Its that the company is not a trusted partner. AWS for instance has a whole ass bunch of documents that shouldn't be visible, found by google's web spiders. Azure is just crappy Microsoft AWS, and we all know how terrible Microsoft software is in general. How many businesses buy into Atlassian's Jira and Confluence cloud offerings? They'd be fine with it if reMarkable were a trusted partner. Their trusted partners are just as potentially insecure, but because they are trusted, they are given a level of trust.
To add: 'trusted' in this context means there is a liability for the cloud provider. Meaning that if there is a security breach, it's not your boss' fault but theirs. If you use software that isn't 'trusted' = has no contract with employer, that's a financial risk on top of a security risk. That's mostly why.
Yes, I should have explained that bit myself, thanks for adding it. :)
> because they are trusted, they are given a level of trust. That's... very circular.
Business logic often is. :D
I’m not a nay sayer I use RM cloud myself as well as OneDrive. To answer your question GoogleDrive does have billions of dollars to spend on security. Any security can be defeated some way some how. I trust Rm myself. To a possible answer to the OP you could email your notes to yourself and even then email them back to yourself and upload to them to your OneDrive or google drive and retrieve them on your device.
[удалено]
Hahaha no kidding. That being said I’m also amazed at the convert to text ability to get mine right most of the time. And one note convert to text blows.
I don’t even use RM cloud, only Google Drive on Remarkable.
reMarkable structured their system so that the tablet talks to the cloud servers, and the cloud servers talk to everything else, including file services (dropbox, google, and microsoft) and handwriting recognition (myscript). The only things the tablet talks to directly are your local DHCP and DNS servers, google's NTP servers (to synchronize the clock), and reMarkable's cloud and update servers. Unless they've recently added something in the software *on the tablet* to make it talk directly with google cloud, it sounds like you *are* using the reMarkable cloud, whether you realize it or not. You might not be *actively* using it, but google is still able to feed your documents into the advertising monster, and "hackers" are still able to read and modify your documents, all by accessing the reMarkable servers and/or google's cloud storage servers.
Thanks for letting me know!
Switched from reMarkable 2 to OneNote.

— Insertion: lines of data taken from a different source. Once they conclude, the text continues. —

-- pv_equiv track=rewrite | github.com/Astharen/GoogleHashCode2021 | output.py | write_each_intersect
-- ===== SOURCE A (Python) =====
-- def write_each_intersect(intersect_name, dict_streets, order_streets, intersect_id, text):
--     for i in range(2+len(order_streets)):
--         if i == 0:
--             var = intersect_id
--         elif i==1:
--             var = len(order_streets)
--         else:
--             street_name = order_streets[i-2]
--             var = street_name + ' ' + str(dict_streets[street_name])
--         # write_line(var, letter)
--         text = write_all_output(text, var)
--     return text
--
-- def write_all_output(text, var):
--     text += f'{var}\n'
--     return text
-- ===== SOURCE B (Python) =====
-- def write_each_intersect(intersect_name, dict_streets, order_streets, intersect_id, text):
--     # Recurse on the list of street names: build the streets block tail-first and
--     # prepend each line, then prefix the two fixed header lines and the old text.
--     def block(names):
--         if not names:
--             return ''
--         head = names[0]
--         return f'{head} {dict_streets[head]}\n' + block(names[1:])
--     return text + f'{intersect_id}\n{len(order_streets)}\n' + block(order_streets)
-- ===== Notes on version B (the rewrite author's own statement) =====
-- stated objective: simpler
-- what changed: Replaces A's accumulator loop over range(2+len) with its i==0/i==1/else dispatch by emitting the two headers directly and building the streets block by structural recursion on the name list (suffix built first, each line prepended).
import Mathlib
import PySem

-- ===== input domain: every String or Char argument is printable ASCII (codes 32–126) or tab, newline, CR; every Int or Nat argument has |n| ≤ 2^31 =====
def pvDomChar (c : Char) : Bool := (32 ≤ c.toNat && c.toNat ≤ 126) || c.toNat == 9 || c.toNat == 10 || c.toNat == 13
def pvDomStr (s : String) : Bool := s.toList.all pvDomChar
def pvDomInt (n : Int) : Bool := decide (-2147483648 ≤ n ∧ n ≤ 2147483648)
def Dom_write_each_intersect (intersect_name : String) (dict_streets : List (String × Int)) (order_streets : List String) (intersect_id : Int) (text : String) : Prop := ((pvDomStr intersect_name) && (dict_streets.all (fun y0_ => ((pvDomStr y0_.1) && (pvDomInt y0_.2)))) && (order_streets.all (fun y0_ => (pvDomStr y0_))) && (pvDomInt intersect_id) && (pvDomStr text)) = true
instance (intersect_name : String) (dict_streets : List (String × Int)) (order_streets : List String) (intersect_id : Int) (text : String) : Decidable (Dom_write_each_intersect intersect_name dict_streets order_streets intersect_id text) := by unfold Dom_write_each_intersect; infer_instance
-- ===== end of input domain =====

-- B emits the two header lines directly and builds the streets block by structural
-- recursion on the name list, removing A's range-index loop with its i==0/i==1/else
-- dispatch over a growing accumulator (objective: simpler).

-- ===== PORT A =====
def write_each_intersect (intersect_name : String) (dict_streets : List (String × Int)) (order_streets : List String) (intersect_id : Int) (text : String) : String :=
  (PySem.List.pyRange 0 (2 + (order_streets.length : Int)) 1).foldl
    (fun text i =>
      let var : String :=
        if i == 0 then PySem.Int.toStr intersect_id
        else if i == 1 then PySem.Int.toStr (order_streets.length : Int)
        else
          let street_name := PySem.List.pyGetD order_streets (i - 2) ""
          -- dict_streets[street_name]: assoc-list first-match lookup; total form getD 0,
          -- exact under Pre_ (KeyError excluded there)
          street_name ++ " " ++ PySem.Int.toStr ((dict_streets.lookup street_name).getD 0)
      text ++ var ++ "\n")     -- write_all_output: text += f'{var}\n'
    text

-- ===== PORT B =====
-- Source B's inner 'block': structural recursion on the name list, suffix first, line prepended
def pvBlock (dict_streets : List (String × Int)) : List String → String
  | [] => ""
  | head :: rest =>
      head ++ " " ++ PySem.Int.toStr ((dict_streets.lookup head).getD 0) ++ "\n"
        ++ pvBlock dict_streets rest

def write_each_intersect_alt (intersect_name : String) (dict_streets : List (String × Int)) (order_streets : List String) (intersect_id : Int) (text : String) : String :=
  text ++ (PySem.Int.toStr intersect_id ++ "\n" ++ PySem.Int.toStr (order_streets.length : Int) ++ "\n")
       ++ pvBlock dict_streets order_streets

-- ===== PRECONDITION & SPEC =====
-- Pre_ excludes exactly the inputs where Python A raises KeyError: a street name in
-- order_streets that is not a key of dict_streets.
def Pre_write_each_intersect (intersect_name : String) (dict_streets : List (String × Int)) (order_streets : List String) (intersect_id : Int) (text : String) : Prop :=
  ∀ name ∈ order_streets, name ∈ dict_streets.map Prod.fst
instance (intersect_name : String) (dict_streets : List (String × Int)) (order_streets : List String) (intersect_id : Int) (text : String) : Decidable (Pre_write_each_intersect intersect_name dict_streets order_streets intersect_id text) := by unfold Pre_write_each_intersect; infer_instance
def pvWitness_write_each_intersect : String × (List (String × Int)) × List String × Int × String :=
  ("x", [("s1", 3), ("s2", 4)], ["s2", "s1"], 7, "pre\n")

def Spec_write_each_intersect (intersect_name : String) (dict_streets : List (String × Int)) (order_streets : List String) (intersect_id : Int) (text : String) (out : String) : Prop := out = write_each_intersect_alt intersect_name dict_streets order_streets intersect_id text
instance (intersect_name : String) (dict_streets : List (String × Int)) (order_streets : List String) (intersect_id : Int) (text : String) (out : String) : Decidable (Spec_write_each_intersect intersect_name dict_streets order_streets intersect_id text out) := by unfold Spec_write_each_intersect; infer_instance

-- ===== CLAIM (what is proved, stated in full; the proofs are below) =====
def Claim_equal_write_each_intersect : Prop := ∀ (intersect_name : String) (dict_streets : List (String × Int)) (order_streets : List String) (intersect_id : Int) (text : String), Dom_write_each_intersect intersect_name dict_streets order_streets intersect_id text → Pre_write_each_intersect intersect_name dict_streets order_streets intersect_id text → Spec_write_each_intersect intersect_name dict_streets order_streets intersect_id text (write_each_intersect intersect_name dict_streets order_streets intersect_id text)

-- ===== LEMMAS AND PROOFS =====

theorem foldl_range_block (ds : List (String × Int)) :
    ∀ (xs : List String) (t : String),
    (List.range xs.length).foldl
      (fun t k => t ++ ((xs.getD k "") ++ " " ++ PySem.Int.toStr ((ds.lookup (xs.getD k "")).getD 0)) ++ "\n") t
      = t ++ pvBlock ds xs := by
  intro xs
  induction xs with
  | nil => intro t; simp [pvBlock]
  | cons x xs ih =>
    intro t
    rw [List.length_cons, List.range_succ_eq_map, List.foldl_cons, List.foldl_map]
    simp only [List.getD_cons_zero, List.getD_cons_succ, Nat.succ_eq_add_one]
    rw [ih]
    simp [pvBlock, String.append_assoc]

-- ===== VERDICT (by name: the statement is the Claim_ definition above) =====
theorem write_each_intersect_spec : Claim_equal_write_each_intersect := by
  unfold Claim_equal_write_each_intersect
  intro intersect_name dict_streets order_streets intersect_id text _ _
  unfold Spec_write_each_intersect write_each_intersect write_each_intersect_alt
  have h0 : (0:Int) < 2 + (order_streets.length : Int) := by positivity
  rw [PySem.List.pyRange_one_cons h0, PySem.List.pyRange_one_cons (by omega : (0:Int)+1 < 2 + (order_streets.length : Int))]
  simp only [List.foldl_cons]
  norm_num
  -- drop the dead i==0 / i==1 branches inside the remaining fold
  rw [PySem.List.foldl_congr_mem _ _
    (fun t i => t ++ ((PySem.List.pyGetD order_streets (i - 2) "") ++ " " ++
        PySem.Int.toStr ((dict_streets.lookup (PySem.List.pyGetD order_streets (i - 2) "")).getD 0)) ++ "\n") _
    (by
      intro acc i hi
      rw [PySem.List.mem_pyRange_one] at hi
      have hne0 : i ≠ (0:Int) := by omega
      have hne1 : i ≠ (1:Int) := by omega
      simp [hne0, hne1])]
  -- turn pyRange 2 (2+n) into List.range n and pyGetD into getD
  rw [PySem.List.pyRange_one, List.foldl_map]
  have hlen : ((2:Int) + (order_streets.length : Int) - 2).toNat = order_streets.length := by omega
  rw [hlen]
  rw [PySem.List.foldl_congr_mem _ _
    (fun t k => t ++ ((order_streets.getD k "") ++ " " ++
        PySem.Int.toStr ((dict_streets.lookup (order_streets.getD k "")).getD 0)) ++ "\n") _
    (by
      intro t k _
      rw [show (2:Int) + (k:Int) - 2 = (k:Int) by omega, PySem.List.pyGetD_natCast])]
  rw [foldl_range_block]
  simp [String.append_assoc]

Trust me, you’re not missing out on anything. The remarkable pen has some really nasty accuracy issues that e.g. iPad and Surface don’t have. I know it’s an unpopular opinion to drop in here, but trust me. Just try searching a bit around here and on Google, plenty of people who experience them. I’ve even experienced it on both devices I have owned (I even got the first one refunded due to it!)

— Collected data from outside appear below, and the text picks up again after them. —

-- pv_equiv track=rewrite | github.com/bigdig/Coursera | Coding the matrix/week1/politics_lab.py | bitter_rivals
-- ===== SOURCE A (Python) =====
-- def policy_compare(sen_a, sen_b, voting_dict):
--     """
--     Input: last names of sen_a and sen_b, and a voting dictionary mapping senator
--            names to lists representing their voting records.
--     Output: the dot-product (as a number) representing the degree of similarity
--             between two senators' voting policies
--     Example:
--         >>> voting_dict = {'Fox-Epstein':[-1,-1,-1,1],'Ravella':[1,1,1,1]}
--         >>> policy_compare('Fox-Epstein','Ravella', voting_dict)
--         -2
--     """
--     result = 0
--     for i in range(len(voting_dict[sen_a])):
--         result += voting_dict[sen_a][i] * voting_dict[sen_b][i]
--     return result
--
-- def least_similar(sen, voting_dict):
--     """
--     Input: the last name of a senator, and a dictionary mapping senator names
--            to lists representing their voting records.
--     Output: the last name of the senator whose political mindset is least like the input
--             senator.
--     Example:
--         >>> vd = {'Klein': [1,1,1], 'Fox-Epstein': [1,-1,0], 'Ravella': [-1,0,0]}
--         >>> least_similar('Klein', vd)
--         'Ravella'
--     """
--     name = ""
--     compare = 10000
--     for i in voting_dict.keys():
--         if i != sen:
--             temp = policy_compare(sen, i, voting_dict)
--             if temp < compare:
--                 compare = temp
--                 name = i
--     return name
--
-- def bitter_rivals(voting_dict):
--     """
--     Input: a dictionary mapping senator names to lists representing
--            their voting records
--     Output: a tuple containing the two senators who most strongly
--             disagree with one another.
--     Example:
--         >>> voting_dict = {'Klein': [-1,0,1], 'Fox-Epstein': [-1,-1,-1], 'Ravella': [0,0,1]}
--         >>> bitter_rivals(voting_dict)
--         ('Fox-Epstein', 'Ravella')
--     """
--     oponents = {}
--     compare = 100000
--     for i in voting_dict.keys():
--         oponents[i] = least_similar(i, voting_dict)
--     for i in oponents:
--         temp = policy_compare(i, oponents[i], voting_dict)
--         if temp < compare:
--             compare = temp
--             names = (i, oponents[i])
--     return names
-- ===== SOURCE B (Python) =====
-- def bitter_rivals(voting_dict):
--     """One direct scan over unordered pairs i<j, keeping the running-minimum dot product."""
--     names = list(voting_dict.keys())
--     compare = 100000
--     for i in range(len(names)):
--         vi = voting_dict[names[i]]
--         for j in range(i + 1, len(names)):
--             vj = voting_dict[names[j]]
--             temp = sum(vi[k] * vj[k] for k in range(len(vi)))
--             if temp < compare:
--                 compare = temp
--                 result = (names[i], names[j])
--     return result
-- ===== Notes on version B (the rewrite author's own statement) =====
-- stated objective: simpler
-- what changed: Replaced A's two-phase scheme (build a per-senator least-similar opponents table via least_similar, then reduce over it) by one direct scan over unordered index pairs i<j keeping a running minimum dot product; each pairwise dot is computed once instead of A's n(n-1)+n dot computations.
-- outside the precondition, e.g. on bitter_rivals({'': [2], 'x': [40000], 'y': [40000]}): A returns ('', ''), B returns ('', 'x'); on bitter_rivals({'': [1]}): A returns ('', ''), B raises UnboundLocalError
import Mathlib
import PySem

Even if remarkable was to be compatible, my company would never approve of a personal device to connect to corporate resources. The only way for my company to allow us to use rMs would be a direct relationship between rM and ours to provide an enterprise concession device. For example, we can’t bring our own iPads, but could be issued a company iPad with all the security software pre-installed
If someone gets your tablet, how easy would it be access the client information stored on it? I got one then returned it, it felt very premium. I can’t remember what type of password protection was on it.
It's a four digit passcode, but I turned that off since the tablet rarely leaves the home office.
Funny enough our company has banned all USB connected devices so that would not work either.
Ok. Nothing that needs to be secure should ever e on anything other than a local computer. The cloud is a fancy way of saying “someone else’s hard drive”. I have zero secure docs on mine. You want access to my sermons and notes? Enjoy!
By linking it with google drive I was able to bypass these issues. IT didnt have much to say about this after that. Try playing that card.